Audiophiles Welcome?
The Integra DTM-40.4 is a good choice for people looking to enjoy the full monty of music playback options that exist today but don't want to fuss or spend a few month's-worth of wages to get there. Of course fussing can lead to a richer musical experience and one that will invite more intimate time between you and your music. Ultimately I find the sonic shortcomings of the 40.4 to be relative to my notion of what makes listening to music on a hi-fi a fully captivating and engrossing experience as opposed to a comparison to live music or to other hi-fi gear. In other words, this is a personal valuation based on an accumulation of experiences over time that includes listening to live music, playing music (poorly), as well as listening through all manner of apparatus to recorded music.

The point being, for someone coming to the Integra DTM-40.4 from a different place with different goals in mind, these shortcomings may not be an issue. The most obvious example being someone looking for a first step into a dedicated hi-fi. In fact the 40.4 may represent a step up in musical enjoyment and its myriad input options allow for connectivity to a world of music in a number of formats including LPs!, Network-Attached Storage, iDevices, and streaming services coupled with the ability to drive most sensible speaker loads. And the fact that all of this functionality is wrapped up in a $550 package is to my mind nothing but good news.

Associated Equipment

Also on hand and in use during the DTM-40.4 review: Peachtree Grand Integrated, Mytek Stereo192-DSD-DAC, Schiit Bitfrost DAC, AudioQuest DragonFly USB DAC

deckeda's picture

Wondering if you can recall how the volume knob's response was. On my Marantz SR-5006 (and I suspect others) the volume knob requires many degrees' turning for relatively small changes in volume, nearly to the point of annoyance.

The Marantz has a user-definable range of control - the allowable adjustment can be traditional (the volume control goes from zero to whatever the amp can deliver) and something like a 20db limitation (I forget the actual number) from maximum thrust. Either way, I'm spinning the knob far more than 360 degrees to operate it over a wide range.

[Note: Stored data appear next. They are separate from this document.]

-- pv_equiv track=rewrite | github.com/JamesZwq/nclique | python/sctTree.py | degeneracy_order
-- ===== SOURCE A (Python) =====
-- import sys, heapq
--
-- def degeneracy_order(G):
--     remaining = set(G)
--     deg = {v: len(G[v]) for v in G}
--     heap = [(deg[v], v) for v in G]
--     heapq.heapify(heap)
--     order = []
--     while remaining:
--         while True:
--             d, v = heapq.heappop(heap)
--             if v in remaining and d == deg[v]:
--                 break
--         order.append(v)
--         remaining.remove(v)
--         for nbr in G[v]:
--             if nbr in remaining:
--                 deg[nbr] -= 1
--                 heapq.heappush(heap, (deg[nbr], nbr))
--     return order                      # v₁ … vₙ
-- ===== SOURCE B (Python) =====
-- def degeneracy_order(G):
--     remaining = set(G)
--     deg = {v: len(G[v]) for v in G}
--     order = []
--     while remaining:
--         v = min(remaining, key=lambda u: (deg[u], u))
--         order.append(v)
--         remaining.remove(v)
--         for nbr in G[v]:
--             if nbr in remaining:
--                 deg[nbr] -= 1
--     return order
-- ===== Notes on version B (the rewrite author's own statement) =====
-- stated objective: simpler
-- what changed: Replaces the lazy-deletion binary heap (heapify/heappop/heappush with stale-entry skipping) by a plain repeated minimum scan over the remaining vertices keyed by (current degree, vertex id).
import Mathlib
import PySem
-- pv_equiv track=rewrite | github.com/noopur-zambare/Metropolis-Hastings-Algorithm | markov_chain.py | calculate_tile_adjacency_frequencies
-- ===== SOURCE A (Python) =====
-- def calculate_tile_adjacency_frequencies(level):
--     adjacency_frequencies_list = {}
--     occurrences = {}
--
--     for row in range(len(level)):
--         for col in range(len(level[0])):
--             tile = level[row][col]
--             occurrences[tile] = occurrences.get(tile, 0) + 1
--
--             if tile not in adjacency_frequencies_list:
--                 adjacency_frequencies_list[tile] = {}
--
--             for tile_offset in [(0, -1), (1, 0), (0, 1), (-1, 0)]:
--                 adjacent_row = row + tile_offset[1]
--                 adjacent_col = col + tile_offset[0]
--
--                 if 0 <= adjacent_row < len(level) and 0 <= adjacent_col < len(level[0]):
--                     adjacent_tile = level[adjacent_row][adjacent_col]
--                     adjacency_frequencies_list[tile][adjacent_tile] = (
--                         adjacency_frequencies_list[tile].get(adjacent_tile, 0) + 1
--                     )
--
--     return adjacency_frequencies_list, occurrences
-- ===== SOURCE B (Python) =====
-- def calculate_tile_adjacency_frequencies(level):
--     width = len(level[0]) if level else 0
--     tiles = [level[r][c] for r in range(len(level)) for c in range(width)]
--     events = [(level[r][c], level[r + dr][c + dc])
--               for r in range(len(level)) for c in range(width)
--               for dc, dr in ((0, -1), (1, 0), (0, 1), (-1, 0))
--               if 0 <= r + dr < len(level) and 0 <= c + dc < width]
--     occurrences = {t: tiles.count(t) for t in dict.fromkeys(tiles)}
--     adjacency = {t: {b: events.count((t, b))
--                      for b in dict.fromkeys(b2 for a, b2 in events if a == t)}
--                  for t in dict.fromkeys(tiles)}
--     return adjacency, occurrences
-- ===== Notes on version B (the rewrite author's own statement) =====
-- stated objective: alternative
-- what changed: Replaces A's single-pass incremental dict mutation (per-cell get/insert increments into nested dicts) by a declarative counting construction: flatten the grid into a tile stream and a directed adjacency-event stream, then build each result dict by comprehension over the dedup'd keys with list.count supplying every value — no dict is ever updated.
import Mathlib
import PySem

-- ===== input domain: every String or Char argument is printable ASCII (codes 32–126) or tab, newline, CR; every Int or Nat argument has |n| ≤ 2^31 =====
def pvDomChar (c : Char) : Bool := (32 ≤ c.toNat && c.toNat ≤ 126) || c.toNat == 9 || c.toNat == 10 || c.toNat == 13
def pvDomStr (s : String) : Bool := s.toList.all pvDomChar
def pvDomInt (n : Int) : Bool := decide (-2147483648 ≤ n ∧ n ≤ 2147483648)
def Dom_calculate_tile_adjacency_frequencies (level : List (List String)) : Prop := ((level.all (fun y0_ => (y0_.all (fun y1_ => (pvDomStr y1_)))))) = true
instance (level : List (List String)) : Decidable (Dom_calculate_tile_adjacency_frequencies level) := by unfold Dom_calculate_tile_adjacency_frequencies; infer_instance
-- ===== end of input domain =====

-- B replaces A's single-pass incremental nested-dict mutation by a declarative counting
-- construction (dedup'd key streams + list.count for every value); alternative decomposition,
-- quadratic rather than linear, no speed claim.


-- ===== PORT A =====
def calculate_tile_adjacency_frequencies (level : List (List String)) : (List (String × List (String × Int))) × (List (String × Int)) :=
  let st :=
    (PySem.List.pyRange 0 (level.length : Int) 1).foldl (fun st row =>
      (PySem.List.pyRange 0 ((PySem.List.pyGetD level 0 []).length : Int) 1).foldl (fun st col =>
        let tile := PySem.List.pyGetD (PySem.List.pyGetD level row []) col ""
        (([((0:Int),(-1:Int)), (1,0), (0,1), (-1,0)].foldl (fun adj off =>
            if 0 ≤ row + off.2 ∧ row + off.2 < (level.length : Int) ∧
               0 ≤ col + off.1 ∧ col + off.1 < ((PySem.List.pyGetD level 0 []).length : Int) then
              let adjacent := PySem.List.pyGetD (PySem.List.pyGetD level (row + off.2) []) (col + off.1) ""
              let inner := adj.getD tile PySem.Dict.empty
              adj.insert tile (inner.insert adjacent (inner.getD adjacent 0 + 1))
            else adj)
            (if st.1.contains tile then st.1 else st.1.insert tile PySem.Dict.empty)),
         st.2.insert tile (st.2.getD tile 0 + 1))) st)
      ((PySem.Dict.empty : PySem.Dict String (PySem.Dict String Int)), (PySem.Dict.empty : PySem.Dict String Int))
  (st.1.items.map (fun p => (p.1, p.2.items)), st.2.items)

-- ===== PORT B =====
-- dict.fromkeys(...) as ordered dedup is PySem.List.dedup; each dict comprehension (whose key
-- stream is already deduplicated) is its items list: map over the dedup'd keys.
def calculate_tile_adjacency_frequencies_alt (level : List (List String)) : (List (String × List (String × Int))) × (List (String × Int)) :=
  let width : Int := if level = [] then 0 else ((PySem.List.pyGetD level 0 []).length : Int)
  let tiles := (PySem.List.pyRange 0 (level.length : Int) 1).flatMap (fun r =>
      (PySem.List.pyRange 0 width 1).map (fun c =>
        PySem.List.pyGetD (PySem.List.pyGetD level r []) c ""))
  let events := (PySem.List.pyRange 0 (level.length : Int) 1).flatMap (fun r =>
      (PySem.List.pyRange 0 width 1).flatMap (fun c =>
        ([((0:Int),(-1:Int)), (1,0), (0,1), (-1,0)]).filterMap (fun dd =>
          if 0 ≤ r + dd.2 ∧ r + dd.2 < (level.length : Int) ∧ 0 ≤ c + dd.1 ∧ c + dd.1 < width then
            some (PySem.List.pyGetD (PySem.List.pyGetD level r []) c "",
                  PySem.List.pyGetD (PySem.List.pyGetD level (r + dd.2) []) (c + dd.1) "")
          else none)))
  let occurrences := (PySem.List.dedup tiles).map (fun t => (t, (tiles.count t : Int)))
  let adjacency := (PySem.List.dedup tiles).map (fun t =>
      (t, (PySem.List.dedup ((events.filter (fun e => e.1 == t)).map (·.2))).map
            (fun b => (b, (events.count (t, b) : Int)))))
  (adjacency, occurrences)

-- ===== PRECONDITION & SPEC =====
-- Pre_ excludes exactly the grids on which Python A raises IndexError: some row shorter than row 0
-- (A indexes every row at all columns 0..len(level[0])-1).
def Pre_calculate_tile_adjacency_frequencies (level : List (List String)) : Prop :=
  ∀ row ∈ level, (level.headD []).length ≤ row.length
instance (level : List (List String)) : Decidable (Pre_calculate_tile_adjacency_frequencies level) := by unfold Pre_calculate_tile_adjacency_frequencies; infer_instance
def pvWitness_calculate_tile_adjacency_frequencies : List (List String) := [["a", "b"], ["b", "a"]]
def Spec_calculate_tile_adjacency_frequencies (level : List (List String)) (out : (List (String × List (String × Int))) × (List (String × Int))) : Prop := out = calculate_tile_adjacency_frequencies_alt level
instance (level : List (List String)) (out : (List (String × List (String × Int))) × (List (String × Int))) : Decidable (Spec_calculate_tile_adjacency_frequencies level out) := by unfold Spec_calculate_tile_adjacency_frequencies; infer_instance

-- ===== CLAIM (what is proved, stated in full; the proofs are below) =====
def Claim_equal_calculate_tile_adjacency_frequencies : Prop := ∀ (level : List (List String)), Dom_calculate_tile_adjacency_frequencies level → Pre_calculate_tile_adjacency_frequencies level → Spec_calculate_tile_adjacency_frequencies level (calculate_tile_adjacency_frequencies level)

-- ===== LEMMAS AND PROOFS =====

-- canonical pieces shared by the two ports (proof-only helpers)
def pvTile (level : List (List String)) (rc : Int × Int) : String :=
  PySem.List.pyGetD (PySem.List.pyGetD level rc.1 []) rc.2 ""

def pvEvs (level : List (List String)) (H W : Int) (rc : Int × Int) : List (String × String) :=
  ([((0:Int),(-1:Int)), (1,0), (0,1), (-1,0)]).filterMap (fun dd =>
    if 0 ≤ rc.1 + dd.2 ∧ rc.1 + dd.2 < H ∧ 0 ≤ rc.2 + dd.1 ∧ rc.2 + dd.1 < W then
      some (pvTile level rc, pvTile level (rc.1 + dd.2, rc.2 + dd.1))
    else none)

def pvInc (d : PySem.Dict String (PySem.Dict String Int)) (e : String × String) : PySem.Dict String (PySem.Dict String Int) :=
  d.insert e.1 ((d.getD e.1 PySem.Dict.empty).insert e.2 ((d.getD e.1 PySem.Dict.empty).getD e.2 0 + 1))

def pvCells (H W : Int) : List (Int × Int) :=
  (PySem.List.pyRange 0 H 1).flatMap (fun r => (PySem.List.pyRange 0 W 1).map (fun c => (r, c)))

def pvF (level : List (List String)) (H W : Int)
    (a : PySem.Dict String (PySem.Dict String Int)) (rc : Int × Int) : PySem.Dict String (PySem.Dict String Int) :=
  (pvEvs level H W rc).foldl pvInc (a.setdefault (pvTile level rc) PySem.Dict.empty)

def pvG (level : List (List String)) (d : PySem.Dict String Int) (rc : Int × Int) : PySem.Dict String Int :=
  d.insert (pvTile level rc) (d.getD (pvTile level rc) 0 + 1)

-- if-contains = setdefault
theorem pv_if_setdefault {ν : Type} (d : PySem.Dict String ν) (t : String) (v : ν) :
    (if d.contains t then d else d.insert t v) = d.setdefault t v := by
  by_cases h : d.contains t = true
  · simp [h, PySem.Dict.setdefault_of_contains d v h]
  · simp at h
    simp [h, PySem.Dict.setdefault_of_not_contains d v h]

theorem pv_contains_pvInc (d : PySem.Dict String (PySem.Dict String Int)) (e : String × String)
    (k : String) (h : d.contains k = true) : (pvInc d e).contains k = true := by
  simp [pvInc, PySem.Dict.contains_insert, h]

-- single commute: a setdefault moves left past an inc whose source key is present
theorem pv_C1 (d : PySem.Dict String (PySem.Dict String Int)) (e : String × String) (t : String)
    (h : d.contains e.1 = true) :
    (pvInc d e).setdefault t PySem.Dict.empty = pvInc (d.setdefault t PySem.Dict.empty) e := by
  by_cases hct : d.contains t = true
  · rw [PySem.Dict.setdefault_of_contains _ _ hct,
        PySem.Dict.setdefault_of_contains _ _ (pv_contains_pvInc d e t hct)]
  · simp only [Bool.not_eq_true] at hct
    have hne : t ≠ e.1 := fun hq => by rw [hq] at hct; rw [h] at hct; cases hct
    have h1 : (pvInc d e).contains t = false := by
      simp [pvInc, PySem.Dict.contains_insert, hct, hne]
    rw [PySem.Dict.setdefault_of_not_contains _ _ h1,
        PySem.Dict.setdefault_of_not_contains _ _ hct]
    unfold pvInc
    rw [PySem.Dict.getD_insert_of_ne d _ _ (Ne.symm hne)]
    apply PySem.Dict.ext
    have hc2 : ∀ v : PySem.Dict String Int, (d.insert e.1 v).contains t = false := fun v => by
      simp [PySem.Dict.contains_insert, hct, hne]
    rw [PySem.Dict.items_insert_of_not_contains _ _ (hc2 _),
        PySem.Dict.items_insert_of_contains _ _ h]
    have hc3 : (d.insert t PySem.Dict.empty).contains e.1 = true := by
      simp [PySem.Dict.contains_insert, h]
    rw [PySem.Dict.items_insert_of_contains _ _ hc3,
        PySem.Dict.items_insert_of_not_contains _ _ hct]
    simp [List.map_append]
    exact fun hq => absurd hq hne

-- a setdefault moves left past a fold of incs whose sources are present
theorem pv_C2 (E : List (String × String)) :
    ∀ d : PySem.Dict String (PySem.Dict String Int), ∀ t : String,
    (∀ e ∈ E, d.contains e.1 = true) →
    (E.foldl pvInc d).setdefault t PySem.Dict.empty
      = E.foldl pvInc (d.setdefault t PySem.Dict.empty) := by
  induction E with
  | nil => intro d t _; rfl
  | cons e E ih =>
    intro d t hsrc
    simp only [List.foldl_cons]
    rw [ih (pvInc d e) t (fun e' he' => pv_contains_pvInc d e e'.1 (hsrc e' (List.mem_cons_of_mem _ he'))),
        pv_C1 d e t (hsrc e (List.mem_cons_self ..))]

theorem pv_contains_setdefault_mono {ν : Type} (d : PySem.Dict String ν) (t k : String) (v : ν)
    (h : d.contains k = true) : (d.setdefault t v).contains k = true := by
  simp [PySem.Dict.contains_setdefault, h]

-- a fold of setdefaults moves left past a fold of incs whose sources are present
theorem pv_COMM (ts : List String) :
    ∀ (E : List (String × String)) (d : PySem.Dict String (PySem.Dict String Int)),
    (∀ e ∈ E, d.contains e.1 = true) →
    ts.foldl (fun a t => a.setdefault t PySem.Dict.empty) (E.foldl pvInc d)
      = E.foldl pvInc (ts.foldl (fun a t => a.setdefault t PySem.Dict.empty) d) := by
  induction ts with
  | nil => intro E d _; rfl
  | cons t ts ih =>
    intro E d hsrc
    simp only [List.foldl_cons]
    rw [pv_C2 E d t hsrc]
    exact ih E _ (fun e he => pv_contains_setdefault_mono _ _ _ _ (hsrc e he))

theorem pv_evs_src (level : List (List String)) (H W : Int) (rc : Int × Int) :
    ∀ e ∈ pvEvs level H W rc, e.1 = pvTile level rc := by
  intro e he
  simp only [pvEvs, List.mem_filterMap] at he
  obtain ⟨dd, _, hdd⟩ := he
  split at hdd
  · cases hdd; rfl
  · cases hdd
-- pv_equiv track=rewrite | github.com/ThomasJRooney/other-projects | othelloGame.py | moveValidityRight
-- ===== SOURCE A (Python) =====
-- def moveValidityRight(board, row, column, color):
--     if board[row][column] == color:
--         return(True)
--     else:
--         if row == 7:
--             if board[row][column] != color and board[row][column] != 0:
--                 return(False)
--         elif row < 7:
--             if board[row][column] != color and board[row][column] != 0:
--                 return(moveValidityRight(board, row + 1, column, color))
--         else:
--             return(False)
-- ===== SOURCE B (Python) =====
-- def moveValidityRight(board, row, column, color):
--     # Iterative walk down the column instead of recursion: one cell read per
--     # step and flat early returns (color -> True, past-the-edge -> False,
--     # empty -> None, boundary row -> False).
--     while True:
--         cell = board[row][column]
--         if cell == color:
--             return True
--         if row > 7:
--             return False
--         if cell == 0:
--             return None
--         if row == 7:
--             return False
--         row += 1
-- ===== Notes on version B (the rewrite author's own statement) =====
-- stated objective: simpler
-- what changed: The tail recursion with duplicated cell reads and repeated 'cell != color and cell != 0' tests is replaced by a single while loop that reads the cell once per step and decides with flat early returns (color -> True, past-the-edge row -> False, empty -> None, boundary row -> False).
import Mathlib
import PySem

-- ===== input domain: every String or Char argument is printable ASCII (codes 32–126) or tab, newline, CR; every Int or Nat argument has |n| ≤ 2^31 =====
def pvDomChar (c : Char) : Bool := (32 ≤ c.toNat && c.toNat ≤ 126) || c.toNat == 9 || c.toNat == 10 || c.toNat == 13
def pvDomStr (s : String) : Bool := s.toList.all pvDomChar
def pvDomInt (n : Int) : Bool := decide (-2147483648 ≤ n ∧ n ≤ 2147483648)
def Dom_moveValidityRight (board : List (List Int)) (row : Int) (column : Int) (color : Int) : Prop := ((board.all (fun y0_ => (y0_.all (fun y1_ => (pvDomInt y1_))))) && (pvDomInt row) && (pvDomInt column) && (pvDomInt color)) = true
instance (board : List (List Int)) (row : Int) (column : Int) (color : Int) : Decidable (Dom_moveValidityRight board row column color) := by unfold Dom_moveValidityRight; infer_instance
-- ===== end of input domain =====

-- B replaces A's tail recursion (with duplicated cell reads and repeated
-- '!= color and != 0' tests) by a single loop reading the cell once per step
-- with flat early returns.


-- ===== PORT A =====
def moveValidityRight (board : List (List Int)) (row : Int) (column : Int) (color : Int) : Option Bool :=
  -- board[row][column]; none = IndexError (those inputs are excluded by Pre_)
  match (PySem.List.pyGet? board row).bind (fun r => PySem.List.pyGet? r column) with
  | none => none          -- Python raises IndexError here; outside Pre_
  | some cell =>
    if cell = color then some true
    else if row = 7 then
      (if cell ≠ color ∧ cell ≠ 0 then some false else none)  -- fall-through returns None
    else if h : row < 7 then
      (if cell ≠ color ∧ cell ≠ 0 then moveValidityRight board (row + 1) column color else none)
    else some false
termination_by (7 - row).toNat
decreasing_by omega

-- ===== PORT B =====
-- the 'while True' loop of Source B; 'row' is the loop variable
def mvrLoop (board : List (List Int)) (column : Int) (color : Int) (row : Int) : Option Bool :=
  match (PySem.List.pyGet? board row).bind (fun r => PySem.List.pyGet? r column) with
  | none => none          -- Python raises IndexError here; outside Pre_
  | some cell =>
    if cell = color then some true
    else if h7 : 7 < row then some false
    else if cell = 0 then none
    else if row = 7 then some false
    else mvrLoop board column color (row + 1)
termination_by (7 - row).toNat
decreasing_by omega

def moveValidityRight_alt (board : List (List Int)) (row : Int) (column : Int) (color : Int) : Option Bool :=
  mvrLoop board column color row

-- ===== PRECONDITION & SPEC =====
-- board[r][column] as an Option (none = IndexError), used only to state Pre_
def mvrCell (board : List (List Int)) (column : Int) (r : Int) : Option Int :=
  (PySem.List.pyGet? board r).bind (fun xs => PySem.List.pyGet? xs column)

-- 'the walk moves on from r': r < 7 and board[r][column] is neither color nor empty
def mvrContinues (board : List (List Int)) (column : Int) (color : Int) (r : Int) : Bool :=
  decide (r < 7) &&
    (match mvrCell board column r with
     | some v => decide (v ≠ color) && decide (v ≠ 0)
     | none => false)

-- walk horizon: 7 - row, capped below at the board edge (below -len the very
-- first read already fails, so the cap never changes the truth value)
def mvrBound (board : List (List Int)) (row : Int) : Nat :=
  (7 - max row (-(board.length : Int) - 1)).toNat

-- Pre_ holds exactly when every cell the walk row, row+1, … actually reads is
-- in range: otherwise Python A raises IndexError on that read.
def Pre_moveValidityRight (board : List (List Int)) (row : Int) (column : Int) (color : Int) : Prop :=
  ∀ k : Nat, k ≤ mvrBound board row →
    (∀ j : Nat, j < k → mvrContinues board column color (row + (j : Int)) = true) →
    mvrCell board column (row + (k : Int)) ≠ none
instance (board : List (List Int)) (row : Int) (column : Int) (color : Int) : Decidable (Pre_moveValidityRight board row column color) := by unfold Pre_moveValidityRight; infer_instance

def pvWitness_moveValidityRight : List (List Int) × Int × Int × Int :=
  ([[0,0,0,0,0,0,0,0],[0,0,0,0,0,0,0,0],[0,0,0,0,0,0,0,0],[0,0,0,1,2,0,0,0],
    [0,0,0,2,1,0,0,0],[0,0,0,0,0,0,0,0],[0,0,0,0,0,0,0,0],[0,0,0,0,0,0,0,0]], 3, 4, 1)

def Spec_moveValidityRight (board : List (List Int)) (row : Int) (column : Int) (color : Int) (out : Option Bool) : Prop := out = moveValidityRight_alt board row column color
instance (board : List (List Int)) (row : Int) (column : Int) (color : Int) (out : Option Bool) : Decidable (Spec_moveValidityRight board row column color out) := by unfold Spec_moveValidityRight; infer_instance

-- ===== CLAIM (what is proved, stated in full; the proofs are below) =====
def Claim_equal_moveValidityRight : Prop := ∀ (board : List (List Int)) (row : Int) (column : Int) (color : Int), Dom_moveValidityRight board row column color → Pre_moveValidityRight board row column color → Spec_moveValidityRight board row column color (moveValidityRight board row column color)

-- ===== LEMMAS AND PROOFS =====

-- Pre_ at row with the walk moving on from row gives Pre_ at row + 1
lemma pre_step (board : List (List Int)) (row column color : Int)
    (hpre : Pre_moveValidityRight board row column color)
    (hlt : row < 7)
    (hcont : mvrContinues board column color row = true) :
    Pre_moveValidityRight board (row + 1) column color := by
  have hrow_lb : -(board.length : Int) ≤ row := by
    have hcell : mvrCell board column row ≠ none := by
      intro hnone; rw [mvrContinues, hnone] at hcont; simp at hcont
    have hrow : PySem.List.pyGet? board row ≠ none := by
      intro hnone; exact hcell (by rw [mvrCell, hnone]; rfl)
    have := (not_iff_not.mpr (PySem.List.pyGet?_eq_none_iff (xs := board) (i := row))).mp hrow
    have := not_not.mp this
    unfold PySem.Raise.InRange at this
    omega
  intro k hk hj
  have hk' : k + 1 ≤ mvrBound board row := by
    unfold mvrBound at hk ⊢; omega
  have := hpre (k + 1) hk' (by
    intro j hjk
    rcases Nat.eq_zero_or_pos j with hj0 | hj0
    · subst hj0; simpa using hcont
    · have := hj (j - 1) (by omega)
      have hcast : row + (j : Int) = row + 1 + ((j - 1 : Nat) : Int) := by omega
      rw [hcast]; exact this)
  have hcast : row + ((k + 1 : Nat) : Int) = row + 1 + (k : Int) := by push_cast; ring
  rw [hcast] at this
  exact this

-- the two ports agree wherever Pre_ holds (induction on the distance to row 7)
lemma mvr_eq_loop (board : List (List Int)) (column color : Int) :
    ∀ (n : Nat) (row : Int), (7 - row).toNat = n →
      Pre_moveValidityRight board row column color →
      moveValidityRight board row column color = mvrLoop board column color row := by
  intro n
  induction n with
  | zero =>
    intro row hn hpre
    have h7 : 7 ≤ row := by omega
    have hcell := hpre 0 (Nat.zero_le _) (by intro j hj; omega)
    simp only [Nat.cast_zero, add_zero] at hcell
    obtain ⟨cell, hc⟩ := Option.ne_none_iff_exists'.mp hcell
    rw [moveValidityRight, mvrLoop]
    unfold mvrCell at hc
    rw [hc]
    by_cases hcc : cell = color
    · simp [hcc]
    · by_cases heq : row = 7
      · subst heq
        by_cases hz : cell = 0 <;> simp [hcc, hz]
      · have hgt : 7 < row := by omega
        simp [hcc, hgt, heq, show ¬ row < 7 by omega]
  | succ n ih =>
    intro row hn hpre
    have hlt : row < 7 := by omega
    have hcell := hpre 0 (Nat.zero_le _) (by intro j hj; omega)
    simp only [Nat.cast_zero, add_zero] at hcell
    obtain ⟨cell, hc⟩ := Option.ne_none_iff_exists'.mp hcell
    rw [moveValidityRight, mvrLoop]
    unfold mvrCell at hc
    rw [hc]
    by_cases hcc : cell = color
    · simp [hcc]
    · by_cases hz : cell = 0
      · simp [hz, show row ≠ 7 by omega, hlt, show ¬ 7 < row by omega]
      · have hcont : mvrContinues board column color row = true := by
          unfold mvrContinues mvrCell
          rw [hc]
          simp [hlt, hcc, hz]
        have hrec := ih (row + 1) (by omega) (pre_step board row column color hpre hlt hcont)
        simp [hcc, hz, show row ≠ 7 by omega, hlt, show ¬ 7 < row by omega, hrec]

-- ===== VERDICT (by name: the statement is the Claim_ definition above) =====
theorem moveValidityRight_spec : Claim_equal_moveValidityRight := by
  intro board row column color _ hpre
  unfold Spec_moveValidityRight moveValidityRight_alt
  exact mvr_eq_loop board column color (7 - row).toNat row rfl hpre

Despite my missive here it's a minor quibble, and "most" people would just use the included remote control, but manufacturers continue to have a prominent volume knob on the faceplate, and usability is important to me.

Michael Lavorgna's picture

Actually I found the DTM-40.4's volume control to be of the very useful variety.

deckeda's picture

Let me guess --- volume went up, volume went down. Sometimes it was the other way.

msansoucie's picture

Something I think any network player/receiver review ought to make clear - does it produce gapless playback, or the horrifically damaged gapped playback?